An immunological test known as a “tetramer assay” can detect and quantify the T cells in a blood sample that are able to recognize a specific antigen, such as a viral protein. Making the molecular probes needed for this type of assay, however, has always been a difficult and time-consuming process.
Now, a team led by researchers at UC Santa Cruz has developed a method to create libraries of probes for high-throughput, large-scale assessments of T cell repertoires in blood samples. The new approach, described in a paper published April 20 in Nature Communications, opens up new opportunities for immunological research, development of cancer immunotherapies, and assessing the immune responses of patients with viral infections, including COVID-19.
“Every person in the field knows how cumbersome it is to make the probes for these assays,” said corresponding author Nikolaos Sgourakis, assistant professor of chemistry and biochemistry at UC Santa Cruz. “With conventional methods, you would need about a week to make a single peptide complex, but now we can make a plate of 100 in a day.”
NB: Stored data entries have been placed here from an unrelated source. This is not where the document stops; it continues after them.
def full (l : List Char) : List Char := R5 (R4 (R3 (R2 (R1 l))))

lemma repl_pass_head (a : Char) (w new : List Char) (c : Char) (X : List Char) (h : c ≠ a) :
    repl (a :: w) new (c :: X) = c :: repl (a :: w) new X := by
  rw [repl]
  have : (a :: w).isPrefixOf (c :: X) = false := by
    simp [List.isPrefixOf]
    intro he
    exact absurd he.symm h
  simp [this]

lemma repl_pass_tail (a : Char) (w new : List Char) (c : Char) (X : List Char)
    (h : w.isPrefixOf X = false) :
    repl (a :: w) new (c :: X) = c :: repl (a :: w) new X := by
  rw [repl]
  simp [List.isPrefixOf, h]

lemma pb (old : List Char) (r : Char) (X w : List Char) (hr : r ∉ w)
    (h : w.isPrefixOf X = false) : w.isPrefixOf (repl old [r] X) = false := by
  cases hb : w.isPrefixOf (repl old [r] X) with
  | false => rfl
  | true => exact absurd (prefix_back old r X.length X w hr le_rfl hb) (by simp [h])

lemma R1_pass (c : Char) (X : List Char) (h : c ≠ '&') : R1 (c :: X) = c :: R1 X :=
  repl_pass_head _ _ _ _ _ h
lemma R2_pass (c : Char) (X : List Char) (h : c ≠ '&') : R2 (c :: X) = c :: R2 X :=
  repl_pass_head _ _ _ _ _ h
lemma R3_pass (c : Char) (X : List Char) (h : c ≠ '&') : R3 (c :: X) = c :: R3 X :=
  repl_pass_head _ _ _ _ _ h
lemma R4_pass (c : Char) (X : List Char) (h : c ≠ '&') : R4 (c :: X) = c :: R4 X :=
  repl_pass_head _ _ _ _ _ h
lemma R5_pass (c : Char) (X : List Char) (h : c ≠ '&') : R5 (c :: X) = c :: R5 X :=
  repl_pass_head _ _ _ _ _ h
T cells play a central role in the immune system, complementary to antibodies (produced by B cells). Antibodies recognize and bind to antigens (foreign proteins) in the blood and other body fluids, whereas T cells only bind to antigens displayed on the surfaces of cells in the body, enabling the immune system to detect infected or cancerous cells.
This difference makes antibody tests relatively straightforward and T cell assays much more challenging. To construct a probe for detecting a specific T cell receptor, the corresponding antigen must be incorporated into a molecular complex that mimics the way antigens are displayed on cell surfaces, bound to major histocompatibility complex (MHC) proteins. Sgourakis has been studying how protein fragments are selected and bound to MHC proteins in cells, and the new method builds on his lab’s discoveries about the role of “molecular chaperones” in this process.
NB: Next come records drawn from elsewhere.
-- pv_equiv track=rewrite | github.com/Siddharth9431/HackerRank | Other/Python/teamFor.py | team
-- ===== SOURCE A (Python) =====
-- import heapq
--
-- def team(iq):
--
-- 	teamD = {}
--
-- 	def insert(key, value):
-- 		if key in teamD:
-- 			teamD[key].append(value)
-- 			heapq.heapify(teamD[key])
-- 		else:
-- 			teamD[key] = [value]
--
-- 	for i in sorted(iq):
-- 		if i - 1 in teamD:
-- 			temp = heapq.heappop(teamD[i - 1])
--
-- 			insert(i, temp + 1)
--
-- 			if not teamD[i - 1]:
-- 				del teamD[i - 1]
-- 		else:
-- 			insert(i, 1)
--
-- 	return min(heapq.heappop(teamD[j]) for j in teamD)
-- ===== SOURCE B (Python) =====
-- def team(iq):
--     counts = {}
--     for x in iq:
--         counts[x] = counts.get(x, 0) + 1
--     best = None        # running minimum over chains already closed
--     frontier = []      # sorted lengths of the chains ending at prev
--     prev = None
--     for v in sorted(counts):
--         c = counts[v]
--         if prev is not None and v == prev + 1:
--             k = min(c, len(frontier))
--             closed = frontier[k:]          # the longer chains that are not extended close here
--             if closed and (best is None or closed[0] < best):
--                 best = closed[0]
--             frontier = [1] * (c - k) + [x + 1 for x in frontier[:k]]
--         else:
--             if frontier and (best is None or frontier[0] < best):
--                 best = frontier[0]
--             frontier = [1] * c
--         prev = v
--     m = min(frontier)  # ValueError on empty input, as in the original
--     return best if best is not None and best < m else m
-- ===== Notes on version B (the rewrite author's own statement) =====
-- stated objective: faster
-- what changed: A keeps a dict of heapq heaps keyed by chain-end value and re-heapifies a heap after every single push; B counts occurrences once, walks the distinct values in sorted order, and carries only one already-sorted frontier list of open chain lengths (extend the k shortest by slicing, close the rest into a scalar running minimum), with no dict of heaps and no per-element heap maintenance.
import Mathlib
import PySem

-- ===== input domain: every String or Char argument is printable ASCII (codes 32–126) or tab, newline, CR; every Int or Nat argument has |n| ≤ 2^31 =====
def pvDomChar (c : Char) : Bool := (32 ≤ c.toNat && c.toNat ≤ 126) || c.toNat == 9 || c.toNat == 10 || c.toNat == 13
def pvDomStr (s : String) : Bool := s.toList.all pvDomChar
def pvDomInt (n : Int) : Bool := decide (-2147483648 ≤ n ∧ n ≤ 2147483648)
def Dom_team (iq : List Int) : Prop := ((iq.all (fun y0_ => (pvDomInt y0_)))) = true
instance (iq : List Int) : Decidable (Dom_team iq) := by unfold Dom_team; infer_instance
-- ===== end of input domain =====

-- B replaces A's dict of heapq heaps (re-heapified after every push) by one counting pass
-- plus a single sorted frontier of open chain lengths and a scalar running minimum.

-- ===== PORT A =====
-- A's heapq heaps hold only Ints and are observed only through heappop (a minimal
-- element), emptiness and the final heappop — all determined by the element multiset.
-- So a heap is ported as the list of its elements: append keeps the multiset (heapify
-- only permutes), and heappop removes one minimal element.  Exact for every value A uses.
def teamPop (h : List Int) : Int × List Int :=
  match PySem.List.min? h (fun x => x) with
  | some m => (m, (PySem.List.remove? h m).getD [])
  | none => (0, [])   -- unreachable: A never pops an empty heap

def teamInsert (d : PySem.Dict Int (List Int)) (key v : Int) : PySem.Dict Int (List Int) :=
  if d.contains key then d.insert key (d.getD key [] ++ [v]) else d.insert key [v]

def teamStep (d : PySem.Dict Int (List Int)) (i : Int) : PySem.Dict Int (List Int) :=
  match d.get? (i - 1) with
  | some h =>
    let pr := teamPop h
    let d1 := d.insert (i - 1) pr.2
    let d2 := teamInsert d1 i (pr.1 + 1)
    if pr.2 = [] then d2.erase (i - 1) else d2
  | none => teamInsert d i 1

def team (iq : List Int) : Int :=
  let d := (PySem.List.sorted iq (fun x => x)).foldl teamStep PySem.Dict.empty
  (PySem.List.min? (d.items.map (fun q => (teamPop q.2).1)) (fun x => x)).getD 0

-- ===== PORT B =====
-- c ≥ 0 (a count) and k = min(c, len(frontier)) ≥ 0, so the Python slices frontier[:k],
-- frontier[k:] and the list [1]*(c-k) are take/drop/replicate of .toNat — exact here.
def teamAltStep (c : Int) (st : Option Int × List Int × Option Int) (v : Int) :
    Option Int × List Int × Option Int :=
  let best := st.1
  let frontier := st.2.1
  let prev := st.2.2
  if prev = some (v - 1) then
    let k := min c (frontier.length : Int)
    let closed := frontier.drop k.toNat
    let best' := match closed with
      | [] => best
      | m :: _ => match best with
        | none => some m
        | some b => if m < b then some m else some b
    (best', List.replicate (c - k).toNat 1 ++ (frontier.take k.toNat).map (· + 1), some v)
  else
    let best' := match frontier with
      | [] => best
      | m :: _ => match best with
        | none => some m
        | some b => if m < b then some m else some b
    (best', List.replicate c.toNat 1, some v)

def team_alt (iq : List Int) : Int :=
  let counts := iq.foldl (fun d x => d.insert x (d.getD x 0 + 1)) PySem.Dict.empty
  let st := (PySem.List.sorted counts.keys (fun x => x)).foldl
      (fun st v => teamAltStep (counts.getD v 0) st v) (none, [], none)
  let m := (PySem.List.min? st.2.1 (fun x => x)).getD 0
  match st.1 with
  | some b => if b < m then b else m
  | none => m

-- ===== PRECONDITION & SPEC =====
-- On the empty list A's final min() over an empty generator raises ValueError (B's min()
-- does too); Pre_ excludes exactly that input.
def Pre_team (iq : List Int) : Prop := iq ≠ []
instance (iq : List Int) : Decidable (Pre_team iq) := by unfold Pre_team; infer_instance
def pvWitness_team : List Int := [1]

def Spec_team (iq : List Int) (out : Int) : Prop := out = team_alt iq
instance (iq : List Int) (out : Int) : Decidable (Spec_team iq out) := by
  unfold Spec_team; infer_instance

-- ===== CLAIM (what is proved, stated in full; the proofs are below) =====
def Claim_equal_team : Prop := ∀ (iq : List Int), Dom_team iq → Pre_team iq → Spec_team iq (team iq)

-- ===== LEMMAS AND PROOFS =====

-- ---- proof-layer abstractions ----
def hmin (l : List Int) : Int := (PySem.List.min? l (fun x => x)).getD 0

def omin : Option Int → Int → Int
  | none, m => m
  | some b, m => if m < b then m else b

def bestOf (b : Option Int) (rest : List (Int × List Int)) : Option Int :=
  rest.foldl (fun b q => some (omin b (hmin q.2))) b

-- B's loop body with the count as a natural number
def bstepN (st : Option Int × List Int × Option Int) (v : Int) (c : ℕ) :
    Option Int × List Int × Option Int :=
  if st.2.2 = some (v - 1) then
    let k := min c st.2.1.length
    ((match st.2.1.drop k with
      | [] => st.1
      | m :: _ => some (omin st.1 m)),
     List.replicate (c - k) 1 ++ (st.2.1.take k).map (· + 1), some v)
  else
    ((match st.2.1 with
      | [] => st.1
      | m :: _ => some (omin st.1 m)),
     List.replicate c 1, some v)

-- simulation invariant between A's dict of heaps and B's (best, frontier, prev)
def SimInv (d : PySem.Dict Int (List Int)) (st : Option Int × List Int × Option Int) : Prop :=
  (st.2.2 = none → d.items = [] ∧ st.1 = none ∧ st.2.1 = []) ∧
  (∀ p, st.2.2 = some p → ∃ rest h,
    d.items = rest ++ [(p, h)] ∧
    (∀ q ∈ rest, q.1 < p ∧ q.2 ≠ []) ∧
    h ≠ [] ∧
    PySem.List.sorted h (fun x => x) = st.2.1 ∧
    (∀ y ∈ st.2.1, 1 ≤ y) ∧
    st.1 = bestOf none rest)

-- ---- dict structure lemmas ----
lemma dget_none (l : List (Int × List Int)) (k : Int) (h : ∀ q ∈ l, q.1 ≠ k) :
    (PySem.Dict.mk l).get? k = none := by
  induction l with
  | nil => rfl
  | cons q t ih =>
    rw [show (q = (q.1, q.2)) from rfl, PySem.Dict.get?_mk_cons]
    have : (q.1 == k) = false := by
      simp only [beq_eq_false_iff_ne]; exact h q (List.mem_cons_self)
    rw [this]
    exact ih (fun q hq => h q (List.mem_cons_of_mem _ hq))

lemma dget_skip (pre l : List (Int × List Int)) (k : Int) (hk : ∀ q ∈ pre, q.1 ≠ k) :
    (PySem.Dict.mk (pre ++ l)).get? k = (PySem.Dict.mk l).get? k := by
  induction pre with
  | nil => rfl
  | cons q t ih =>
    rw [List.cons_append, show (q = (q.1, q.2)) from rfl, PySem.Dict.get?_mk_cons]
    have : (q.1 == k) = false := by
      simp only [beq_eq_false_iff_ne]; exact hk q (List.mem_cons_self)
    rw [this]
    exact ih (fun q hq => hk q (List.mem_cons_of_mem _ hq))

lemma dget_cons_self (k : Int) (v : List Int) (l : List (Int × List Int)) :
    (PySem.Dict.mk ((k, v) :: l)).get? k = some v := by
  rw [PySem.Dict.get?_mk_cons]; simp

lemma dcontains_true (l : List (Int × List Int)) (k : Int) (h : ∃ q ∈ l, q.1 = k) :
    (PySem.Dict.mk l).contains k = true := by
  obtain ⟨q, hq, hqk⟩ := h
  simp only [PySem.Dict.contains, List.any_eq_true]
  exact ⟨q, hq, by simp [hqk]⟩

lemma dcontains_false (l : List (Int × List Int)) (k : Int) (h : ∀ q ∈ l, q.1 ≠ k) :
    (PySem.Dict.mk l).contains k = false := by
  simp only [PySem.Dict.contains, List.any_eq_false]
  intro q hq; simp [h q hq]

lemma dinsert_new (l : List (Int × List Int)) (k : Int) (w : List Int)
    (h : ∀ q ∈ l, q.1 ≠ k) :
    (PySem.Dict.mk l).insert k w = PySem.Dict.mk (l ++ [(k, w)]) := by
  unfold PySem.Dict.insert
  rw [dcontains_false l k h]; simp

lemma map_skip (l : List (Int × List Int)) (k : Int) (w' : List Int)
    (h : ∀ q ∈ l, q.1 ≠ k) :
    l.map (fun p => if (p.1 == k) = true then (k, w') else p) = l := by
  induction l with
  | nil => rfl
  | cons q t ih =>
    rw [List.map_cons]
    have : (q.1 == k) = false := by
      simp only [beq_eq_false_iff_ne]; exact h q (List.mem_cons_self)
    rw [this, if_neg Bool.false_ne_true, ih (fun q hq => h q (List.mem_cons_of_mem _ hq))]

lemma dinsert_over (pre suf : List (Int × List Int)) (k : Int) (w w' : List Int)
    (h1 : ∀ q ∈ pre, q.1 ≠ k) (h2 : ∀ q ∈ suf, q.1 ≠ k) :
    (PySem.Dict.mk (pre ++ (k, w) :: suf)).insert k w' =
      PySem.Dict.mk (pre ++ (k, w') :: suf) := by
  unfold PySem.Dict.insert
  rw [dcontains_true _ k ⟨(k, w), by simp, rfl⟩, if_pos rfl]
  congr 1
  rw [List.map_append, List.map_cons, map_skip pre k w' h1, map_skip suf k w' h2]
  simp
“Molecular chaperones are designed by nature to load MHC proteins with peptides in the cell, so we took our favorite chaperone and repurposed it,” Sgourakis said.
His previous research had shown that the chaperone can eject antigens that have low affinity for the MHC protein, ensuring that it binds only high-affinity antigens that can be displayed at the cell surface in the proper conformation to activate a T cell response. So Sgourakis designed a “placeholder” peptide for use in preparing large quantities of pre-loaded MHC complexes. When incubated with a high-affinity antigen, the placeholder is displaced, and this reaction can be performed in parallel with large numbers of antigens in a high-throughput system.
“It’s a force multiplier, enabling us to perform these reactions at high throughput,” Sgourakis said. “A lot of groups are working on similar methodologies, all of which have their pros and cons. This technology has the advantage of using the same system that cells use naturally, and we can combine it very elegantly with existing single-cell analytical tools.”
This work was done in close collaboration with researchers at the New York Genome Center and the University of Pennsylvania’s Children’s Hospital and Perelman School of Medicine. The researchers started to use the new method to develop libraries of probes for assessing T cell responses to neuroblastoma and designing cancer immunotherapies.
Then came COVID-19, and the team began exploring ways to apply the new technology to address the challenges of the novel coronavirus. With a viral infection, there are many different fragments of the viral proteins that an infected cell can display, and it is important to determine which of these peptides elicit a strong immune response.
“Based on the coronavirus genome, we can predict all the possible peptides, synthesize them, load them onto MHC tetramers, and do a fishing expedition to find which ones are recognized by the T cells in blood samples from patients,” Sgourakis explained. “Certain peptides are immunodominant—they steer the immune response—and those are the ones we want to discover so we can potentially use them in a vaccine.”
This approach can also be used to compare the T cell receptor repertoires in different cohorts of patients. As people age, their T cell repertoire declines, resulting in a diminished ability to mount an immune response to a novel threat. This may be why older people are more vulnerable to COVID-19.
“One of the big questions is why there is so much variability in the severity of this disease,” Sgourakis said. “We can use this technology to screen patients and see what the gaps are in their T cell repertoires, and maybe use this as a diagnostic for which patients will need more intensive treatment.”
The coauthors of the paper include co-first authors Sarah Overall and Jugmohit Toor at UC Santa Cruz; Stephanie Hao and Peter Smibert at the New York Genome Center; Mark Yarmarkovich, Son Nguyen, Alberto Japp, Michael Betts, and John Maris at the University of Pennsylvania; and Sara O’Rourke, Giora Morozov, Nicolas Gonzalez, and Danai Moschidi at UC Santa Cruz. This work was funded by the National Institutes of Health.